◆ Exercise objective: Copy the records below in full, changing no character.

◆ Available data:

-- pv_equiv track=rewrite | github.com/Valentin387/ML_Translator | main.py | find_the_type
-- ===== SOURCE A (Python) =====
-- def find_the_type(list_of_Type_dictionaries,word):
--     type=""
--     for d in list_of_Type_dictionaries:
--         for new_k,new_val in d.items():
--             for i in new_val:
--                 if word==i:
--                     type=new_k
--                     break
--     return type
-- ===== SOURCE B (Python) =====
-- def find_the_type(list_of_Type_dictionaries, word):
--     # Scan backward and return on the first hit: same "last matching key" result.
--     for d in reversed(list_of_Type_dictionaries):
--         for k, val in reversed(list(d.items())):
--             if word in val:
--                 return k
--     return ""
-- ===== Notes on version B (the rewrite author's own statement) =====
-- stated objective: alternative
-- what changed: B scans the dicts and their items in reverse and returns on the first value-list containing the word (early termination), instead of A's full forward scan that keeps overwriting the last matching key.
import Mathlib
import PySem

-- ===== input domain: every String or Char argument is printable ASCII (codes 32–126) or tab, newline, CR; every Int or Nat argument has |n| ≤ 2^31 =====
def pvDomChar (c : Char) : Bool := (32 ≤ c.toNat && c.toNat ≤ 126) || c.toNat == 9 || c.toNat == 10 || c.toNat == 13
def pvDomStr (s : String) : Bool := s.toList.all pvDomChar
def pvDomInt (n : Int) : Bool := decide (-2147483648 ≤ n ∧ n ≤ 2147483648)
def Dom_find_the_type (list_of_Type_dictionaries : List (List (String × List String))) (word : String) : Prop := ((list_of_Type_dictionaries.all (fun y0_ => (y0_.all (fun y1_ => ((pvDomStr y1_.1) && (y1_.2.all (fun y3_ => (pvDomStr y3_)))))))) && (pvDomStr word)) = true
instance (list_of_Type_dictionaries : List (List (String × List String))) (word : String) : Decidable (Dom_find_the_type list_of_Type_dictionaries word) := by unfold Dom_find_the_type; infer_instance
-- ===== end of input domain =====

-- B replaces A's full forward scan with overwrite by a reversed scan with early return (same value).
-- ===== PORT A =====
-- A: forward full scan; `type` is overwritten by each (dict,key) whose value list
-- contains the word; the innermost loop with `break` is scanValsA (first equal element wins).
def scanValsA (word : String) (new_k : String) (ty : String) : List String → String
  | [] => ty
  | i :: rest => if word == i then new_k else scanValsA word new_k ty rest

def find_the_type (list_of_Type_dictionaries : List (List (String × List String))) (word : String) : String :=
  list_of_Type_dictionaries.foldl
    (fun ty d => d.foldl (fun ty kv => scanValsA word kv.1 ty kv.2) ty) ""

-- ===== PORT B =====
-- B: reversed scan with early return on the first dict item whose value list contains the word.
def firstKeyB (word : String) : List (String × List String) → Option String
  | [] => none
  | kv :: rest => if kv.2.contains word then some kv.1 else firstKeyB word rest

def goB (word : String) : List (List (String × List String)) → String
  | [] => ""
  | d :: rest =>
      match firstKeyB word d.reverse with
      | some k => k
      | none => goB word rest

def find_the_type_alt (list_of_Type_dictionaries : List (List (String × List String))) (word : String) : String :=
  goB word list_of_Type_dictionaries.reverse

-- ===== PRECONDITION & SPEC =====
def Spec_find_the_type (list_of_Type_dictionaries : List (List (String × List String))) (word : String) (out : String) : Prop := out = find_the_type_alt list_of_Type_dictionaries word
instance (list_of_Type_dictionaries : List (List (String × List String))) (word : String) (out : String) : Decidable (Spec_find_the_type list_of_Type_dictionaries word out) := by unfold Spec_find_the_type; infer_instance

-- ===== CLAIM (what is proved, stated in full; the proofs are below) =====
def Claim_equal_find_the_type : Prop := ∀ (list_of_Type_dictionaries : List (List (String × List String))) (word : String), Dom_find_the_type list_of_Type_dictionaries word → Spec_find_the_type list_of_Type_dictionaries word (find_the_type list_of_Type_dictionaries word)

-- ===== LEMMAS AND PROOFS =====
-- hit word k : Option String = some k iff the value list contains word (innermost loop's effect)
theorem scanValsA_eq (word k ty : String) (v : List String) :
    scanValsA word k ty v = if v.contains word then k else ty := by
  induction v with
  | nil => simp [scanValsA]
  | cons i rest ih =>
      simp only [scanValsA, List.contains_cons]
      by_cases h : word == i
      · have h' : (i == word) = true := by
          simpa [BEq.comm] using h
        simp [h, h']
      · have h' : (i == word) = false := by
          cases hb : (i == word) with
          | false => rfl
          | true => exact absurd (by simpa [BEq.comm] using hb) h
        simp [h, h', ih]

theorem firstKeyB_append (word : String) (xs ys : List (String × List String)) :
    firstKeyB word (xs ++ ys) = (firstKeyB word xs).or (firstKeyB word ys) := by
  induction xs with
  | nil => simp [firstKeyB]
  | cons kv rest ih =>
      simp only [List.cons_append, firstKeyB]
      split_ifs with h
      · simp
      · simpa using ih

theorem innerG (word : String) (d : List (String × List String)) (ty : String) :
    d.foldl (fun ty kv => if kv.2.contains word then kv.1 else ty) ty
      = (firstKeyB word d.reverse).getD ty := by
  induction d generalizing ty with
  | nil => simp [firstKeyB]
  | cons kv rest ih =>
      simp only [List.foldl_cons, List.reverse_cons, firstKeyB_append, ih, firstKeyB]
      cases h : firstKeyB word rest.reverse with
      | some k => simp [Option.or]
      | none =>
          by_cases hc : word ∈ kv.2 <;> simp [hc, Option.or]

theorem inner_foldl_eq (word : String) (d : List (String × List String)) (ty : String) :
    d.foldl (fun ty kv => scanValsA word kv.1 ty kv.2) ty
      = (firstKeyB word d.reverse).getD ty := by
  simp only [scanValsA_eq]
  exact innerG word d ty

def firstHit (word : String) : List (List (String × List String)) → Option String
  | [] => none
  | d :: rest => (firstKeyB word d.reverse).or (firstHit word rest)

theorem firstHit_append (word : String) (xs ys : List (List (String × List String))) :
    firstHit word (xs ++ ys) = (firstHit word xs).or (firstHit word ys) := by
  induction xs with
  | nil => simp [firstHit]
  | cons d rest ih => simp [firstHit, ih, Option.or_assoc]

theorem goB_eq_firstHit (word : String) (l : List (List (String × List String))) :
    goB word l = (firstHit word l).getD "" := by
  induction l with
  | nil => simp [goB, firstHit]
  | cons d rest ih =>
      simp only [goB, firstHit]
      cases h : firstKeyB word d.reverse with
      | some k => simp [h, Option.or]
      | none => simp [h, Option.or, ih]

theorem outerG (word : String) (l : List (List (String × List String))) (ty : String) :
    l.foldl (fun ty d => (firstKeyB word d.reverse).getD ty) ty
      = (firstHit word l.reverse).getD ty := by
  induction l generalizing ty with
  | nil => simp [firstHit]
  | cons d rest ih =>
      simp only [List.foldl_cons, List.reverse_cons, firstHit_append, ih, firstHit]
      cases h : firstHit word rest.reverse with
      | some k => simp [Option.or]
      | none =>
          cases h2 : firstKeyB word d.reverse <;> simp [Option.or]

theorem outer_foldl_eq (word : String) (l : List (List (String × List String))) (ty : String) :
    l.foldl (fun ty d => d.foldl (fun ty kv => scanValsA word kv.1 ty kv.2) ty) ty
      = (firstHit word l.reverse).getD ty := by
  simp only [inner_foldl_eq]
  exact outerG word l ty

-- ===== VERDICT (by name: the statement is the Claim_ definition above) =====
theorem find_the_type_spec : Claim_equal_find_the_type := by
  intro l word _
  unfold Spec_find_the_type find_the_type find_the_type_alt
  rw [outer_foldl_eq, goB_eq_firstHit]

◆ Result:
-- pv_equiv track=rewrite | github.com/Valentin387/ML_Translator | main.py | find_the_type
-- ===== SOURCE A (Python) =====
-- def find_the_type(list_of_Type_dictionaries,word):
--     type=""
--     for d in list_of_Type_dictionaries:
--         for new_k,new_val in d.items():
--             for i in new_val:
--                 if word==i:
--                     type=new_k
--                     break
--     return type
-- ===== SOURCE B (Python) =====
-- def find_the_type(list_of_Type_dictionaries, word):
--     # Scan backward and return on the first hit: same "last matching key" result.
--     for d in reversed(list_of_Type_dictionaries):
--         for k, val in reversed(list(d.items())):
--             if word in val:
--                 return k
--     return ""
-- ===== Notes on version B (the rewrite author's own statement) =====
-- stated objective: alternative
-- what changed: B scans the dicts and their items in reverse and returns on the first value-list containing the word (early termination), instead of A's full forward scan that keeps overwriting the last matching key.
import Mathlib
import PySem

-- ===== input domain: every String or Char argument is printable ASCII (codes 32–126) or tab, newline, CR; every Int or Nat argument has |n| ≤ 2^31 =====
def pvDomChar (c : Char) : Bool := (32 ≤ c.toNat && c.toNat ≤ 126) || c.toNat == 9 || c.toNat == 10 || c.toNat == 13
def pvDomStr (s : String) : Bool := s.toList.all pvDomChar
def pvDomInt (n : Int) : Bool := decide (-2147483648 ≤ n ∧ n ≤ 2147483648)
def Dom_find_the_type (list_of_Type_dictionaries : List (List (String × List String))) (word : String) : Prop := ((list_of_Type_dictionaries.all (fun y0_ => (y0_.all (fun y1_ => ((pvDomStr y1_.1) && (y1_.2.all (fun y3_ => (pvDomStr y3_)))))))) && (pvDomStr word)) = true
instance (list_of_Type_dictionaries : List (List (String × List String))) (word : String) : Decidable (Dom_find_the_type list_of_Type_dictionaries word) := by unfold Dom_find_the_type; infer_instance
-- ===== end of input domain =====

-- B replaces A's full forward scan with overwrite by a reversed scan with early return (same value).
-- ===== PORT A =====
-- A: forward full scan; `type` is overwritten by each (dict,key) whose value list
-- contains the word; the innermost loop with `break` is scanValsA (first equal element wins).
def scanValsA (word : String) (new_k : String) (ty : String) : List String → String
  | [] => ty
  | i :: rest => if word == i then new_k else scanValsA word new_k ty rest

def find_the_type (list_of_Type_dictionaries : List (List (String × List String))) (word : String) : String :=
  list_of_Type_dictionaries.foldl
    (fun ty d => d.foldl (fun ty kv => scanValsA word kv.1 ty kv.2) ty) ""

-- ===== PORT B =====
-- B: reversed scan with early return on the first dict item whose value list contains the word.
def firstKeyB (word : String) : List (String × List String) → Option String
  | [] => none
  | kv :: rest => if kv.2.contains word then some kv.1 else firstKeyB word rest

def goB (word : String) : List (List (String × List String)) → String
  | [] => ""
  | d :: rest =>
      match firstKeyB word d.reverse with
      | some k => k
      | none => goB word rest

def find_the_type_alt (list_of_Type_dictionaries : List (List (String × List String))) (word : String) : String :=
  goB word list_of_Type_dictionaries.reverse

-- ===== PRECONDITION & SPEC =====
def Spec_find_the_type (list_of_Type_dictionaries : List (List (String × List String))) (word : String) (out : String) : Prop := out = find_the_type_alt list_of_Type_dictionaries word
instance (list_of_Type_dictionaries : List (List (String × List String))) (word : String) (out : String) : Decidable (Spec_find_the_type list_of_Type_dictionaries word out) := by unfold Spec_find_the_type; infer_instance

-- ===== CLAIM (what is proved, stated in full; the proofs are below) =====
def Claim_equal_find_the_type : Prop := ∀ (list_of_Type_dictionaries : List (List (String × List String))) (word : String), Dom_find_the_type list_of_Type_dictionaries word → Spec_find_the_type list_of_Type_dictionaries word (find_the_type list_of_Type_dictionaries word)

-- ===== LEMMAS AND PROOFS =====
-- hit word k : Option String = some k iff the value list contains word (innermost loop's effect)
theorem scanValsA_eq (word k ty : String) (v : List String) :
    scanValsA word k ty v = if v.contains word then k else ty := by
  induction v with
  | nil => simp [scanValsA]
  | cons i rest ih =>
      simp only [scanValsA, List.contains_cons]
      by_cases h : word == i
      · have h' : (i == word) = true := by
          simpa [BEq.comm] using h
        simp [h, h']
      · have h' : (i == word) = false := by
          cases hb : (i == word) with
          | false => rfl
          | true => exact absurd (by simpa [BEq.comm] using hb) h
        simp [h, h', ih]

theorem firstKeyB_append (word : String) (xs ys : List (String × List String)) :
    firstKeyB word (xs ++ ys) = (firstKeyB word xs).or (firstKeyB word ys) := by
  induction xs with
  | nil => simp [firstKeyB]
  | cons kv rest ih =>
      simp only [List.cons_append, firstKeyB]
      split_ifs with h
      · simp
      · simpa using ih

theorem innerG (word : String) (d : List (String × List String)) (ty : String) :
    d.foldl (fun ty kv => if kv.2.contains word then kv.1 else ty) ty
      = (firstKeyB word d.reverse).getD ty := by
  induction d generalizing ty with
  | nil => simp [firstKeyB]
  | cons kv rest ih =>
      simp only [List.foldl_cons, List.reverse_cons, firstKeyB_append, ih, firstKeyB]
      cases h : firstKeyB word rest.reverse with
      | some k => simp [Option.or]
      | none =>
          by_cases hc : word ∈ kv.2 <;> simp [hc, Option.or]

theorem inner_foldl_eq (word : String) (d : List (String × List String)) (ty : String) :
    d.foldl (fun ty kv => scanValsA word kv.1 ty kv.2) ty
      = (firstKeyB word d.reverse).getD ty := by
  simp only [scanValsA_eq]
  exact innerG word d ty

def firstHit (word : String) : List (List (String × List String)) → Option String
  | [] => none
  | d :: rest => (firstKeyB word d.reverse).or (firstHit word rest)

theorem firstHit_append (word : String) (xs ys : List (List (String × List String))) :
    firstHit word (xs ++ ys) = (firstHit word xs).or (firstHit word ys) := by
  induction xs with
  | nil => simp [firstHit]
  | cons d rest ih => simp [firstHit, ih, Option.or_assoc]

theorem goB_eq_firstHit (word : String) (l : List (List (String × List String))) :
    goB word l = (firstHit word l).getD "" := by
  induction l with
  | nil => simp [goB, firstHit]
  | cons d rest ih =>
      simp only [goB, firstHit]
      cases h : firstKeyB word d.reverse with
      | some k => simp [h, Option.or]
      | none => simp [h, Option.or, ih]

theorem outerG (word : String) (l : List (List (String × List String))) (ty : String) :
    l.foldl (fun ty d => (firstKeyB word d.reverse).getD ty) ty
      = (firstHit word l.reverse).getD ty := by
  induction l generalizing ty with
  | nil => simp [firstHit]
  | cons d rest ih =>
      simp only [List.foldl_cons, List.reverse_cons, firstHit_append, ih, firstHit]
      cases h : firstHit word rest.reverse with
      | some k => simp [Option.or]
      | none =>
          cases h2 : firstKeyB word d.reverse <;> simp [Option.or]

theorem outer_foldl_eq (word : String) (l : List (List (String × List String))) (ty : String) :
    l.foldl (fun ty d => d.foldl (fun ty kv => scanValsA word kv.1 ty kv.2) ty) ty
      = (firstHit word l.reverse).getD ty := by
  simp only [inner_foldl_eq]
  exact outerG word l ty

-- ===== VERDICT (by name: the statement is the Claim_ definition above) =====
theorem find_the_type_spec : Claim_equal_find_the_type := by
  intro l word _
  unfold Spec_find_the_type find_the_type find_the_type_alt
  rw [outer_foldl_eq, goB_eq_firstHit]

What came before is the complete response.